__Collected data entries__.
-- pv_equiv track=rewrite | github.com/xabirizar9/liveportrait-tokenizer | src/tokenizer_module.py | _calculate_fsq_ranges
-- ===== SOURCE A (Python) =====
-- def _calculate_fsq_ranges(fsq_configs):
--     ranges = {}
--     current_start = 0
--
--     for fsq_name, (L, D) in fsq_configs.items():
--         codebook_size = L ** D
--         end_idx = current_start + codebook_size
--         ranges[fsq_name] = (current_start, end_idx)
--         current_start = end_idx
--
--     return ranges
-- ===== SOURCE B (Python) =====
-- def _calculate_fsq_ranges(fsq_configs):
--     # each range is computed independently from prefix sums of the sizes table:
--     # start_i = sum of all earlier codebook sizes, end_i = sum up to and including i
--     items = list(fsq_configs.items())
--     sizes = [L ** D for _, (L, D) in items]
--     return {name: (sum(sizes[:i]), sum(sizes[:i + 1]))
--             for i, (name, _) in enumerate(items)}
-- ===== Notes on version B (the rewrite author's own statement) =====
-- stated objective: alternative
-- what changed: Replaces A's single accumulator-threading loop (current_start carried across iterations while inserting into a dict) with an index-based formulation that computes every range independently: a sizes table plus per-key prefix sums over slices (start_i = sum(sizes[:i]), end_i = sum(sizes[:i+1])), trading O(n) for O(n^2) but removing all cross-iteration state.
-- outside the precondition, e.g. on _calculate_fsq_ranges({'a': (2, -1)}): A returns {'a': (0, 0.5)}, B returns {'a': (0, 0.5)}
import Mathlib
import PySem

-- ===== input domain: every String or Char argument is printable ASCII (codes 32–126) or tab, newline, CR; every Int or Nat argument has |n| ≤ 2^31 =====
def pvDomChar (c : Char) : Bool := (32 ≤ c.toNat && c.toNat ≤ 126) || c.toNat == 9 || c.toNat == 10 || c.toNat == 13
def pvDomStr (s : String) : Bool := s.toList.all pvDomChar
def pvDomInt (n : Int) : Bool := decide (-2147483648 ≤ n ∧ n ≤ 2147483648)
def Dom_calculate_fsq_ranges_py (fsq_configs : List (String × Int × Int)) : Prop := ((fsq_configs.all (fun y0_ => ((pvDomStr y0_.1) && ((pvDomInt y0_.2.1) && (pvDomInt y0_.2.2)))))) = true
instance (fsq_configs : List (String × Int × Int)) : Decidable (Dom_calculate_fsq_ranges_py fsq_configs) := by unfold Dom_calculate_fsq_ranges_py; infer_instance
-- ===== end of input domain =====

-- B replaces A's accumulator-threading loop by an index-based formulation: each range is computed
-- independently as prefix sums over a sizes table (start_i = sum(sizes[:i]), end_i = sum(sizes[:i+1]));
-- a genuinely different, stateless decomposition (quadratic rather than linear).


-- ===== PORT A =====
-- literal port of A: one loop over the dict items, threading the ranges dict and current_start
def calculate_fsq_ranges_py (fsq_configs : List (String × Int × Int)) : List (String × Int × Int) :=
  let st := fsq_configs.foldl
    (fun (st : PySem.Dict String (Int × Int) × Int) c =>
      let codebook_size : Int := c.2.1 ^ c.2.2.toNat   -- L ** D (Pre_ guarantees 0 ≤ D)
      let end_idx : Int := st.2 + codebook_size
      (st.1.insert c.1 (st.2, end_idx), end_idx))
    (PySem.Dict.empty, 0)
  st.1.items

-- ===== PORT B =====
-- port of B: sizes table, then for every enumerated item its range independently
-- as (sum(sizes[:i]), sum(sizes[:i+1]))
def calculate_fsq_ranges_py_alt (fsq_configs : List (String × Int × Int)) : List (String × Int × Int) :=
  let sizes : List Int := fsq_configs.map (fun c => c.2.1 ^ c.2.2.toNat)
  (PySem.List.enumerate fsq_configs 0).map (fun ic =>
    (ic.2.1, (PySem.List.slice sizes none (some ic.1)).sum,
             (PySem.List.slice sizes none (some (ic.1 + 1))).sum))

-- ===== PRECONDITION & SPEC =====
-- Pre_ excludes (i) negative exponents D, where Python's L ** D returns a float (not an int) or
-- raises ZeroDivisionError for L = 0, and (ii) duplicate names, which cannot occur in A's actual
-- dict argument and are an artifact of the association-list representation.
def Pre_calculate_fsq_ranges_py (fsq_configs : List (String × Int × Int)) : Prop :=
  (fsq_configs.map Prod.fst).Nodup ∧ ∀ c ∈ fsq_configs, 0 ≤ c.2.2
instance (fsq_configs : List (String × Int × Int)) : Decidable (Pre_calculate_fsq_ranges_py fsq_configs) := by unfold Pre_calculate_fsq_ranges_py; infer_instance
def pvWitness_calculate_fsq_ranges_py : (List (String × Int × Int)) := [("exp", 5, 3), ("pose", 3, 2)]
def Spec_calculate_fsq_ranges_py (fsq_configs : List (String × Int × Int)) (out : List (String × Int × Int)) : Prop := out = calculate_fsq_ranges_py_alt fsq_configs
instance (fsq_configs : List (String × Int × Int)) (out : List (String × Int × Int)) : Decidable (Spec_calculate_fsq_ranges_py fsq_configs out) := by unfold Spec_calculate_fsq_ranges_py; infer_instance

-- ===== CLAIM (what is proved, stated in full; the proofs are below) =====
def Claim_equal_calculate_fsq_ranges_py : Prop := ∀ (fsq_configs : List (String × Int × Int)), Dom_calculate_fsq_ranges_py fsq_configs → Pre_calculate_fsq_ranges_py fsq_configs → Spec_calculate_fsq_ranges_py fsq_configs (calculate_fsq_ranges_py fsq_configs)

-- ===== LEMMAS AND PROOFS =====

-- reference result: the (name, start, end) triples starting at offset s
def pvRef (s : Int) : List (String × Int × Int) → List (String × Int × Int)
  | [] => []
  | c :: rest => (c.1, s, s + c.2.1 ^ c.2.2.toNat) :: pvRef (s + c.2.1 ^ c.2.2.toNat) rest

lemma length_pvRef (s : Int) (cfgs : List (String × Int × Int)) :
    (pvRef s cfgs).length = cfgs.length := by
  induction cfgs generalizing s with
  | nil => rfl
  | cons c rest ih => simp [pvRef, ih]

-- the k-th entry of pvRef is determined by prefix sums of the sizes
lemma pvRef_getElem (cfgs : List (String × Int × Int)) (s : Int) (k : Nat)
    (hk : k < cfgs.length) :
    (pvRef s cfgs)[k]'(by rw [length_pvRef]; exact hk) =
      ((cfgs[k]).1,
       s + ((cfgs.map (fun c => c.2.1 ^ c.2.2.toNat)).take k).sum,
       s + ((cfgs.map (fun c => c.2.1 ^ c.2.2.toNat)).take (k + 1)).sum) := by
  induction cfgs generalizing s k with
  | nil => simp at hk
  | cons c rest ih =>
    cases k with
    | zero => simp [pvRef]
    | succ k =>
      simp only [pvRef, List.getElem_cons_succ, List.map_cons, List.take_succ_cons,
        List.sum_cons]
      rw [ih (s + c.2.1 ^ c.2.2.toNat) k (by simpa using hk)]
      ring_nf

lemma foldA_items (cfgs : List (String × Int × Int)) (d : PySem.Dict String (Int × Int)) (s : Int)
    (hfresh : ∀ c ∈ cfgs, d.contains c.1 = false) (hnd : (cfgs.map Prod.fst).Nodup) :
    (cfgs.foldl
      (fun (st : PySem.Dict String (Int × Int) × Int) c =>
        (st.1.insert c.1 (st.2, st.2 + c.2.1 ^ c.2.2.toNat), st.2 + c.2.1 ^ c.2.2.toNat))
      (d, s)).1.items = d.items ++ pvRef s cfgs := by
  induction cfgs generalizing d s with
  | nil => simp [pvRef]
  | cons c rest ih =>
    simp only [List.foldl_cons, pvRef]
    rw [ih]
    · rw [PySem.Dict.items_insert_of_not_contains _ _ (hfresh c (by simp))]
      simp
    · intro c' hc'
      rw [PySem.Dict.contains_insert]
      have hne : c'.1 ≠ c.1 := by
        simp only [List.map_cons, List.nodup_cons] at hnd
        exact fun h => hnd.1 (h ▸ List.mem_map_of_mem hc')
      simp [hne, hfresh c' (List.mem_cons_of_mem _ hc')]
    · simp only [List.map_cons, List.nodup_cons] at hnd
      exact hnd.2

lemma alt_eq_ref (cfgs : List (String × Int × Int)) :
    calculate_fsq_ranges_py_alt cfgs = pvRef 0 cfgs := by
  unfold calculate_fsq_ranges_py_alt
  apply List.ext_getElem
  · simp [length_pvRef, PySem.List.length_enumerate]
  · intro k h1 h2
    rw [pvRef_getElem cfgs 0 k (by rwa [length_pvRef] at h2)]
    simp only [List.getElem_map, PySem.List.getElem_enumerate]
    have h1' : ((0 : Int) + (k : Int) + 1) = (((k + 1 : Nat)) : Int) := by push_cast; ring
    rw [h1', show ((0 : Int) + (k : Int)) = ((k : Nat) : Int) by push_cast; ring,
        PySem.List.slice_to_natCast, PySem.List.slice_to_natCast]
    simp

lemma a_eq_ref (cfgs : List (String × Int × Int)) (hnd : (cfgs.map Prod.fst).Nodup) :
    calculate_fsq_ranges_py cfgs = pvRef 0 cfgs := by
  show (cfgs.foldl
      (fun (st : PySem.Dict String (Int × Int) × Int) c =>
        (st.1.insert c.1 (st.2, st.2 + c.2.1 ^ c.2.2.toNat), st.2 + c.2.1 ^ c.2.2.toNat))
      (PySem.Dict.empty, 0)).1.items = pvRef 0 cfgs
  rw [foldA_items cfgs PySem.Dict.empty 0 (fun c _ => PySem.Dict.contains_empty c.1) hnd]
  simp [PySem.Dict.empty]

-- ===== VERDICT (by name: the statement is the Claim_ definition above) =====
theorem calculate_fsq_ranges_py_spec : Claim_equal_calculate_fsq_ranges_py := by
  intro cfgs _ hpre
  unfold Spec_calculate_fsq_ranges_py
  rw [a_eq_ref cfgs hpre.1, alt_eq_ref cfgs]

__EXERCISE__. In the data above, start at the line that has "-- stated objective: alternative", stop after the line that has "import PySem", and print every line in between exactly as it stands.

__SOLUTION FOR THIS EXERCISE__.
-- stated objective: alternative
-- what changed: Replaces A's single accumulator-threading loop (current_start carried across iterations while inserting into a dict) with an index-based formulation that computes every range independently: a sizes table plus per-key prefix sums over slices (start_i = sum(sizes[:i]), end_i = sum(sizes[:i+1])), trading O(n) for O(n^2) but removing all cross-iteration state.
-- outside the precondition, e.g. on _calculate_fsq_ranges({'a': (2, -1)}): A returns {'a': (0, 0.5)}, B returns {'a': (0, 0.5)}
import Mathlib
import PySem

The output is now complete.